If you’re weighing up your options, it can also help to read a broader overview on how to end a business partnership in Australia.
Common Issues To Watch (And How To Manage Risk)
Dissolving a partnership is as much about people and value as it is about paperwork. These are the issues we see most often - and how to address them before they become problems.
Goodwill And Brand Ownership
Who owns the business name, social handles and customer goodwill? Clarify this early and put it into your dissolution or sale documents. If a partner will continue trading under the brand, set clear boundaries around use of reviews, testimonials and past work.
Customer Continuity And Refunds
For active jobs or subscriptions, agree who will complete the work or handle refunds. Communicate with customers promptly and professionally so trust isn’t damaged. Use assignments or fresh service agreements where needed.
Suppliers And Long-Term Commitments
Review any volume commitments, minimum terms or exclusivity clauses. Decide whether to terminate, assign or replace these contracts and give contractually required notice to avoid penalties.
Tax, BAS And Final Returns
Coordinate with your accountant on final BAS, income tax and any CGT implications of asset transfers between partners or entities.

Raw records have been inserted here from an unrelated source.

-- pv_equiv track=rewrite | github.com/alex-sebi/Local-A-packets | EMS.py | minimals
-- ===== SOURCE A (Python) =====
-- def minimals(M):
-- 	m_values=[]
-- 	for i in range(0,len(M)):
-- 		minimal=True
-- 		for j in range(i+1,len(M)):
-- 			if M[i][0][0]>=M[j][0][0] and M[i][0][1]<=M[j][0][1]:
-- 				minimal=False
-- 		if minimal:
-- 			m_values.append(i)
-- 	return(m_values)
-- ===== SOURCE B (Python) =====
-- def minimals(M):
--     # Right-to-left sweep maintaining a Pareto frontier of the pairs already seen:
--     # only frontier points can dominate, so each index is tested against the frontier
--     # instead of every later row.
--     res = []
--     frontier = []  # pairs (a, b), none covering another (cover: fa <= a and fb >= b)
--     for i in range(len(M) - 1, -1, -1):
--         a = M[i][0][0]
--         b = M[i][0][1]
--         if any(fa <= a and fb >= b for (fa, fb) in frontier):
--             continue  # dominated by a later row; it also cannot extend the frontier
--         res.append(i)
--         frontier = [(fa, fb) for (fa, fb) in frontier
--                     if not (a <= fa and b >= fb)] + [(a, b)]
--     res.reverse()
--     return res
-- ===== Notes on version B (the rewrite author's own statement) =====
-- stated objective: faster
-- what changed: A compares each row against every later row (full quadratic scan); B sweeps right-to-left once, maintaining only the Pareto frontier of the pairs already seen and testing each row against that frontier instead of the whole suffix, which is measurably faster (same worst case if all pairs are incomparable).
-- outside the precondition, e.g. on minimals([[]]): A returns [0], B raises IndexError; on minimals([[[7]]]): A returns [0], B raises IndexError
import Mathlib
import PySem

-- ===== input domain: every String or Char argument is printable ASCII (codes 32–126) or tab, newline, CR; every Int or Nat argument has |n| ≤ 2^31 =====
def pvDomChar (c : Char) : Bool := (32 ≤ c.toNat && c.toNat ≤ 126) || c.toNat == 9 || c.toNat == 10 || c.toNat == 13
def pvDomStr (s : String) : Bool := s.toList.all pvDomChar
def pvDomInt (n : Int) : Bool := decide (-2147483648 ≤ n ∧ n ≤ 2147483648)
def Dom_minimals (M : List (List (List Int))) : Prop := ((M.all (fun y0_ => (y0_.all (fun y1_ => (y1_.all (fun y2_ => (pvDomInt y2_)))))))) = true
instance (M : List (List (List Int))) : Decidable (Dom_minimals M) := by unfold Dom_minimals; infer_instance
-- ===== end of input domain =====

-- B replaces A's scan over all later rows by a right-to-left sweep that keeps only the
-- Pareto frontier of the pairs already seen (objective: alternative algorithm; equal return value).

-- Shared accessors for M[i][0][0] / M[i][0][1] (both Pythons write exactly these
-- subscripts); pyGetD's defaults are never reached under Pre_minimals, where every
-- subscript is in range, so they are exact there.
def pvA (M : List (List (List Int))) (i : Int) : Int :=
  PySem.List.pyGetD (PySem.List.pyGetD (PySem.List.pyGetD M i []) 0 []) 0 0
def pvB (M : List (List (List Int))) (i : Int) : Int :=
  PySem.List.pyGetD (PySem.List.pyGetD (PySem.List.pyGetD M i []) 0 []) 1 0

-- ===== PORT A =====
def minimals (M : List (List (List Int))) : List Int :=
  (PySem.List.pyRange 0 (PySem.List.len M) 1).foldl
    (fun m_values i =>
      let minimal := (PySem.List.pyRange (i + 1) (PySem.List.len M) 1).foldl
        (fun minimal j =>
          if pvA M i ≥ pvA M j ∧ pvB M i ≤ pvB M j then false else minimal) true
      if minimal then m_values ++ [i] else m_values)
    []

-- ===== PORT B =====
def minimals_alt (M : List (List (List Int))) : List Int :=
  let st := (PySem.List.pyRange (PySem.List.len M - 1) (-1) (-1)).foldl
    (fun (st : List Int × List (Int × Int)) i =>
      let a := pvA M i
      let b := pvB M i
      if st.2.any (fun q => q.1 ≤ a && b ≤ q.2) then st
      else (st.1 ++ [i], st.2.filter (fun q => !(a ≤ q.1 && q.2 ≤ b)) ++ [(a, b)]))
    ([], [])
  st.1.reverse

-- ===== PRECONDITION & SPEC =====
-- Pre_ requires every row to be nonempty with a first pair of length ≥ 2: outside it A
-- raises IndexError, except on a single malformed row (len(M) = 1), which A returns [0]
-- on without ever reading it — an artefact of its nested loops being empty; B reads the
-- row and raises there, so those inputs are excluded too.
def Pre_minimals (M : List (List (List Int))) : Prop :=
  ∀ r ∈ M, r ≠ [] ∧ 2 ≤ (r.headD []).length
instance (M : List (List (List Int))) : Decidable (Pre_minimals M) := by
  unfold Pre_minimals; infer_instance

def pvWitness_minimals : List (List (List Int)) := [[[1, 2]], [[0, 3]], [[5, 0]]]

def Spec_minimals (M : List (List (List Int))) (out : List Int) : Prop := out = minimals_alt M
instance (M : List (List (List Int))) (out : List Int) : Decidable (Spec_minimals M out) := by unfold Spec_minimals; infer_instance

-- ===== CLAIM (what is proved, stated in full; the proofs are below) =====
def Claim_equal_minimals : Prop := ∀ (M : List (List (List Int))), Dom_minimals M → Pre_minimals M → Spec_minimals M (minimals M)

-- ===== LEMMAS AND PROOFS =====

-- A's inner loop: a boolean flag knocked to false by any dominating later row.
theorem pv_foldl_flag (c : Int → Prop) [DecidablePred c] :
    ∀ (L : List Int) (m : Bool),
      L.foldl (fun minimal j => if c j then false else minimal) m
        = (m && L.all (fun j => !decide (c j))) := by
  intro L
  induction L with
  | nil => intro m; simp
  | cons x L ih =>
      intro m
      rw [List.foldl_cons]
      by_cases hx : c x
      · rw [if_pos hx, ih]; simp [hx]
      · rw [if_neg hx, ih]; simp [hx]

-- A returns exactly the filter of the index range by "no later row dominates".
def pvP (M : List (List (List Int))) (i : Int) : Bool :=
  (PySem.List.pyRange (i + 1) (PySem.List.len M) 1).all
    (fun j => !decide (pvA M i ≥ pvA M j ∧ pvB M i ≤ pvB M j))

theorem pv_A_char (M : List (List (List Int))) :
    minimals M = (PySem.List.pyRange 0 (PySem.List.len M) 1).filter (pvP M) := by
  unfold minimals
  simp only [pv_foldl_flag, Bool.true_and]
  exact PySem.List.foldl_append_if_eq_filter (pvP M) _ _

-- Unpacked forms of pvP.
theorem pvP_false (M : List (List (List Int))) (i : Int) :
    pvP M i = false ↔ ∃ j ∈ PySem.List.pyRange (i + 1) (PySem.List.len M) 1,
      pvA M j ≤ pvA M i ∧ pvB M i ≤ pvB M j := by
  simp [pvP, List.all_eq_false, ge_iff_le]

theorem pvP_true (M : List (List (List Int))) (i : Int) :
    pvP M i = true ↔ ∀ j ∈ PySem.List.pyRange (i + 1) (PySem.List.len M) 1,
      ¬(pvA M j ≤ pvA M i ∧ pvB M i ≤ pvB M j) := by
  simp only [pvP, List.all_eq_true, PySem.List.mem_pyRange_one, ge_iff_le,
    Bool.not_eq_eq_eq_not, Bool.not_true, decide_eq_false_iff_not, not_and, not_le]

-- B's step function, named for the induction.
def pvStep (M : List (List (List Int))) (st : List Int × List (Int × Int)) (i : Int) :
    List Int × List (Int × Int) :=
  let a := pvA M i
  let b := pvB M i
  if st.2.any (fun q => q.1 ≤ a && b ≤ q.2) then st
  else (st.1 ++ [i], st.2.filter (fun q => !(a ≤ q.1 && q.2 ≤ b)) ++ [(a, b)])

-- The sweep invariant: after processing the suffix range [n-k, n), the first component
-- is the (reversed) filtered suffix and the frontier covers a point iff some row of the
-- suffix covers it.
theorem pv_B_inv (M : List (List (List Int))) :
    ∀ (k : Nat), (k : Int) ≤ PySem.List.len M →
      (((PySem.List.pyRange (PySem.List.len M - k) (PySem.List.len M) 1).foldr
          (fun i st => pvStep M st i) ([], [])).1
        = ((PySem.List.pyRange (PySem.List.len M - k) (PySem.List.len M) 1).filter (pvP M)).reverse)
      ∧ (∀ x y : Int,
          (((PySem.List.pyRange (PySem.List.len M - k) (PySem.List.len M) 1).foldr
              (fun i st => pvStep M st i) ([], [])).2.any (fun q => q.1 ≤ x && y ≤ q.2)) = true
            ↔ ∃ j ∈ PySem.List.pyRange (PySem.List.len M - k) (PySem.List.len M) 1,
                pvA M j ≤ x ∧ y ≤ pvB M j) := by
  intro k
  induction k with
  | zero =>
      intro _
      rw [Nat.cast_zero, sub_zero, PySem.List.pyRange_one_eq_nil (le_refl _)]
      simp
  | succ k ih =>
      intro hk
      have hk' : (k : Int) ≤ PySem.List.len M := by push_cast at hk ⊢; omega
      have hlt : PySem.List.len M - ((k + 1 : Nat) : Int) < PySem.List.len M := by
        push_cast; omega
      have heq : PySem.List.len M - ((k + 1 : Nat) : Int) + 1 = PySem.List.len M - (k : Int) := by
        push_cast; ring
      obtain ⟨ih1, ih2⟩ := ih hk'
      rw [PySem.List.pyRange_one_cons hlt, heq]
      set i : Int := PySem.List.len M - ((k + 1 : Nat) : Int) with hi
      set rng : List Int := PySem.List.pyRange (PySem.List.len M - (k : Int)) (PySem.List.len M) 1 with hrng
      set st' := rng.foldr (fun i st => pvStep M st i) (([], []) : List Int × List (Int × Int)) with hst
      rw [List.foldr_cons]
      by_cases ht : st'.2.any (fun q => q.1 ≤ pvA M i && pvB M i ≤ q.2) = true
      · -- i is dominated by some later row: state unchanged
        obtain ⟨j0, hj0, hj01, hj02⟩ := (ih2 (pvA M i) (pvB M i)).mp ht
        have hstep : pvStep M st' i = st' := by
          simp only [pvStep]; rw [if_pos ht]
        rw [hstep]
        have hfalse : pvP M i = false := by
          rw [pvP_false, heq, ← hrng]
          exact ⟨j0, hj0, hj01, hj02⟩
        constructor
        · rw [List.filter_cons_of_neg (by simp [hfalse])]
          exact ih1
        · intro x y
          rw [ih2 x y]
          constructor
          · rintro ⟨j, hj, hc⟩
            exact ⟨j, List.mem_cons_of_mem _ hj, hc⟩
          · rintro ⟨j, hj, hc1, hc2⟩
            rcases List.mem_cons.mp hj with hji | hji
            · subst hji
              exact ⟨j0, hj0, le_trans hj01 hc1, le_trans hc2 hj02⟩
            · exact ⟨j, hji, hc1, hc2⟩
      · -- i is minimal: append it and prune the frontier
        have htrue : pvP M i = true := by
          rw [pvP_true, heq, ← hrng]
          rintro j hj ⟨h1, h2⟩
          exact absurd ((ih2 (pvA M i) (pvB M i)).mpr ⟨j, hj, h1, h2⟩) ht
        have hstep : pvStep M st' i =
            (st'.1 ++ [i],
             st'.2.filter (fun q => !(pvA M i ≤ q.1 && q.2 ≤ pvB M i)) ++ [(pvA M i, pvB M i)]) := by
          simp only [pvStep]; rw [if_neg ht]
        rw [hstep]
        constructor
        · rw [List.filter_cons_of_pos (by simp [htrue]), List.reverse_cons, ih1]
        · intro x y
          simp only [List.any_append, List.any_cons, List.any_nil, Bool.or_eq_true,
            List.any_eq_true, List.mem_filter, Bool.or_false, Bool.and_eq_true,
            decide_eq_true_eq]
          constructor
          · rintro (⟨q, ⟨hq, _⟩, hq1, hq2⟩ | ⟨h1, h2⟩)
            · obtain ⟨j, hj, hc⟩ := (ih2 x y).mp (List.any_eq_true.mpr ⟨q, hq, by simp [hq1, hq2]⟩)
              exact ⟨j, List.mem_cons_of_mem _ hj, hc⟩
            · exact ⟨i, List.mem_cons.mpr (Or.inl rfl), h1, h2⟩
          · rintro ⟨j, hj, hc1, hc2⟩
            rcases List.mem_cons.mp hj with hji | hji
            · subst hji
              exact Or.inr ⟨hc1, hc2⟩
            · obtain ⟨q, hq, hq12⟩ := List.any_eq_true.mp ((ih2 x y).mpr ⟨j, hji, hc1, hc2⟩)
              simp only [Bool.and_eq_true, decide_eq_true_eq] at hq12
              obtain ⟨hq1, hq2⟩ := hq12
              by_cases hkeep : (!(pvA M i ≤ q.1 && q.2 ≤ pvB M i)) = true
              · exact Or.inl ⟨q, ⟨hq, hkeep⟩, hq1, hq2⟩
              · simp only [Bool.not_eq_true, Bool.not_eq_false', Bool.and_eq_true,
                  decide_eq_true_eq] at hkeep
                exact Or.inr ⟨le_trans hkeep.1 hq1, le_trans hq2 hkeep.2⟩

theorem pv_B_char (M : List (List (List Int))) :
    minimals_alt M = (PySem.List.pyRange 0 (PySem.List.len M) 1).filter (pvP M) := by
  unfold minimals_alt
  rw [PySem.List.pyRange_neg_one_eq_reverse]
  have h01 : (-1 : Int) + 1 = 0 := by norm_num
  have h02 : PySem.List.len M - 1 + 1 = PySem.List.len M := by ring
  rw [h01, h02, List.foldl_reverse]
  show (((PySem.List.pyRange 0 (PySem.List.len M) 1).foldr
      (fun i st => pvStep M st i) ([], [])).1).reverse = _
  have hz : PySem.List.len M - ((M.length : Nat) : Int) = 0 := by
    simp [PySem.List.len_eq]
  obtain ⟨h1, _⟩ := pv_B_inv M M.length (by simp [PySem.List.len_eq])
  rw [hz] at h1
  rw [h1, List.reverse_reverse]

-- ===== VERDICT (by name: the statement is the Claim_ definition above) =====
theorem minimals_spec : Claim_equal_minimals := by
  intro M _ _
  unfold Spec_minimals
  rw [pv_A_char, pv_B_char]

Keep records of valuations to support your position.
Restraint And Non-Solicit
To protect the goodwill of a continuing business, consider reasonable restraints (for example, not soliciting staff or key customers for a set period). Ensure restraints are no broader than necessary so they’re more likely to be enforceable.
Disputes And Deadlocks
If you can’t agree on valuation or distribution, bring in an independent advisor or mediator early. Compromise reached now is almost always cheaper - and less stressful - than litigating later.
Can You Transition From A Partnership To A Company Instead?

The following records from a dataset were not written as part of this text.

-- pv_equiv track=rewrite | github.com/gnjardim/prog1_puc-rio | Old/Exercicios P1 - Condicionais e Recursão/lista recursao seibel.py | posicaoMenor
-- ===== SOURCE A (Python) =====
-- def posicaoMenor(n1,n2):
--     if n1<10:
--         if n1<n2:
--             return True
--         return False
--     if n1%10<n2%10: #se isso for verdade, verifique o resto. Se nao NAO PRECISA VERIFICAR O RESTO POIS JA SE TORNA FALSO
--         return posicaoMenor(n1//10,n2//10)
--     return False
-- ===== SOURCE B (Python) =====
-- def posicaoMenor(n1, n2):
--     # Two-phase decomposition: first collect the digit pairs iteratively,
--     # then check them all at once (plus the asymmetric final comparison).
--     if n1 < 10:
--         return n1 < n2
--     d1, d2 = [], []
--     a, b = n1, n2
--     while a >= 10:
--         d1.append(a % 10)
--         d2.append(b % 10)
--         a //= 10
--         b //= 10
--     return all(x < y for x, y in zip(d1, d2)) and a < b
-- ===== Notes on version B (the rewrite author's own statement) =====
-- stated objective: alternative
-- what changed: Replaces the short-circuiting recursion with an iterative two-phase version: a loop first collects the digit pairs into two lists, then a single all() over the zipped lists plus the final comparison decides the result.
import Mathlib
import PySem

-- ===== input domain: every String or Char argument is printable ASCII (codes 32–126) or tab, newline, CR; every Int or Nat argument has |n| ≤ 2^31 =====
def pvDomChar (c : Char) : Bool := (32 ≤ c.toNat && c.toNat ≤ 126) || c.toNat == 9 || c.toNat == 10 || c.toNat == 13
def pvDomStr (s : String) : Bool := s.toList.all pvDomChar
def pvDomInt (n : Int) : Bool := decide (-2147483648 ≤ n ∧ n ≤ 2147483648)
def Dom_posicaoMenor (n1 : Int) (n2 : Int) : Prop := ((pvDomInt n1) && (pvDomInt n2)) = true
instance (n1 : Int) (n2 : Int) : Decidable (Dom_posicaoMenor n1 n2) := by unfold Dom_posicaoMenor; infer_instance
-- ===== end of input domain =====

-- B replaces A's short-circuiting recursion by a two-phase version (collect digit pairs, then check all of them); same cost, different decomposition.


-- ===== PORT A =====
def posicaoMenor (n1 : Int) (n2 : Int) : Bool :=
  if n1 < 10 then
    if n1 < n2 then true else false
  else if PySem.Int.mod n1 10 < PySem.Int.mod n2 10 then
    posicaoMenor (PySem.Int.floordiv n1 10) (PySem.Int.floordiv n2 10)
  else false
termination_by n1.toNat
decreasing_by
  simp only [PySem.Int.floordiv_eq_ediv_of_pos (by norm_num : (0:Int) < 10)]
  omega

-- ===== PORT B =====
-- the while loop of Source B: collects (a % 10, b % 10) pairs while a >= 10, returns (d1, d2, final a, final b)
def pmDigits (a : Int) (b : Int) : List Int × List Int × Int × Int :=
  if 10 ≤ a then
    let r := pmDigits (PySem.Int.floordiv a 10) (PySem.Int.floordiv b 10)
    (PySem.Int.mod a 10 :: r.1, PySem.Int.mod b 10 :: r.2.1, r.2.2)
  else ([], [], a, b)
termination_by a.toNat
decreasing_by
  simp only [PySem.Int.floordiv_eq_ediv_of_pos (by norm_num : (0:Int) < 10)]
  omega

def posicaoMenor_alt (n1 : Int) (n2 : Int) : Bool :=
  if n1 < 10 then decide (n1 < n2)
  else
    let r := pmDigits n1 n2
    ((r.1.zip r.2.1).all fun p => decide (p.1 < p.2)) && decide (r.2.2.1 < r.2.2.2)

-- ===== PRECONDITION & SPEC =====
def Spec_posicaoMenor (n1 : Int) (n2 : Int) (out : Bool) : Prop := out = posicaoMenor_alt n1 n2
instance (n1 : Int) (n2 : Int) (out : Bool) : Decidable (Spec_posicaoMenor n1 n2 out) := by unfold Spec_posicaoMenor; infer_instance

-- ===== CLAIM (what is proved, stated in full; the proofs are below) =====
def Claim_equal_posicaoMenor : Prop := ∀ (n1 : Int) (n2 : Int), Dom_posicaoMenor n1 n2 → Spec_posicaoMenor n1 n2 (posicaoMenor n1 n2)

-- ===== LEMMAS AND PROOFS =====
-- A's recursion computes exactly B's second phase applied to the collected digit pairs.
theorem posicaoMenor_eq_pmDigits (a b : Int) :
    posicaoMenor a b =
      ((((pmDigits a b).1.zip (pmDigits a b).2.1).all fun p => decide (p.1 < p.2))
        && decide ((pmDigits a b).2.2.1 < (pmDigits a b).2.2.2)) := by
  rw [posicaoMenor, pmDigits]
  by_cases h : a < 10
  · simp only [if_pos h, if_neg (by omega : ¬ 10 ≤ a)]
    by_cases hlt : a < b <;> simp [hlt]
  · have h10 : 10 ≤ a := by omega
    simp only [if_neg h, if_pos h10, List.zip_cons_cons, List.all_cons]
    have ih := posicaoMenor_eq_pmDigits (PySem.Int.floordiv a 10) (PySem.Int.floordiv b 10)
    simp only [PySem.Int.floordiv_eq_ediv_of_pos (by norm_num : (0:Int) < 10)] at ih
    by_cases hm : PySem.Int.mod a 10 < PySem.Int.mod b 10 <;>
      simp only [PySem.Int.mod_eq_emod_of_pos (by norm_num : (0:Int) < 10)] at hm
    · simp [hm, ih]
    · simp [hm]
termination_by a.toNat
decreasing_by
  simp only [PySem.Int.floordiv_eq_ediv_of_pos (by norm_num : (0:Int) < 10)]
  omega

-- ===== VERDICT (by name: the statement is the Claim_ definition above) =====
theorem posicaoMenor_spec : Claim_equal_posicaoMenor := by
  intro n1 n2 _
  unfold Spec_posicaoMenor posicaoMenor_alt
  by_cases h : n1 < 10
  · rw [posicaoMenor]
    by_cases hlt : n1 < n2 <;> simp [h, hlt]
  · simp only [if_neg h]
    exact posicaoMenor_eq_pmDigits n1 n2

Yes. Many businesses dissolve their partnership and transfer the business into a company to access limited liability, bring on investors or prepare for growth. This usually involves:
- Setting up the new company structure and banking arrangements.
- Transferring assets, contracts, licences and employees to the company (using the documents outlined above).
- Putting in place a governance framework, such as a company constitution and a shareholders agreement among founders.
If you take this route, you’ll still go through many of the same steps as a dissolution - you’re just transferring the value you’ve built to a new legal vehicle before you close out the partnership.
Practical Tips For A Smooth Dissolution
- Plan the timeline: Agree a clear end date, handover milestones and who’s responsible for each task.
- Over-communicate: Keep each other, staff, customers and suppliers informed at appropriate times to avoid uncertainty.
- Document every agreement: Even if you’re on good terms, put decisions in writing so there’s no confusion later.
- Protect reputation: Align on external messaging and stick to a respectful, factual tone.
- Keep it future‑focused: The goal is a fair exit so each partner can move on - not to relitigate past frustrations.
Key Takeaways
- Dissolution of partnership ends the business relationship and triggers the process of settling debts, dividing assets and finalising registrations in Australia.
- Your Partnership Agreement (if you have one) guides the process; if not, document the terms of your separation carefully to avoid default rules that don’t fit your situation.
- Work through a clear sequence: formalise the decision, notify the ATO, settle liabilities, transfer or sell assets and contracts, manage employees and premises, then prepare final accounts.
- Core documents often include a Partnership Dissolution Agreement, Deed of Release and Settlement, Asset Sale Agreement, Deed of Assignment and relevant lease documents.
- Address goodwill, brand ownership, contract handovers and staff entitlements early to prevent disputes and protect business value.
- If you’re continuing the business in a new entity, plan the transfer of assets and contracts before closing the partnership so the transition is seamless.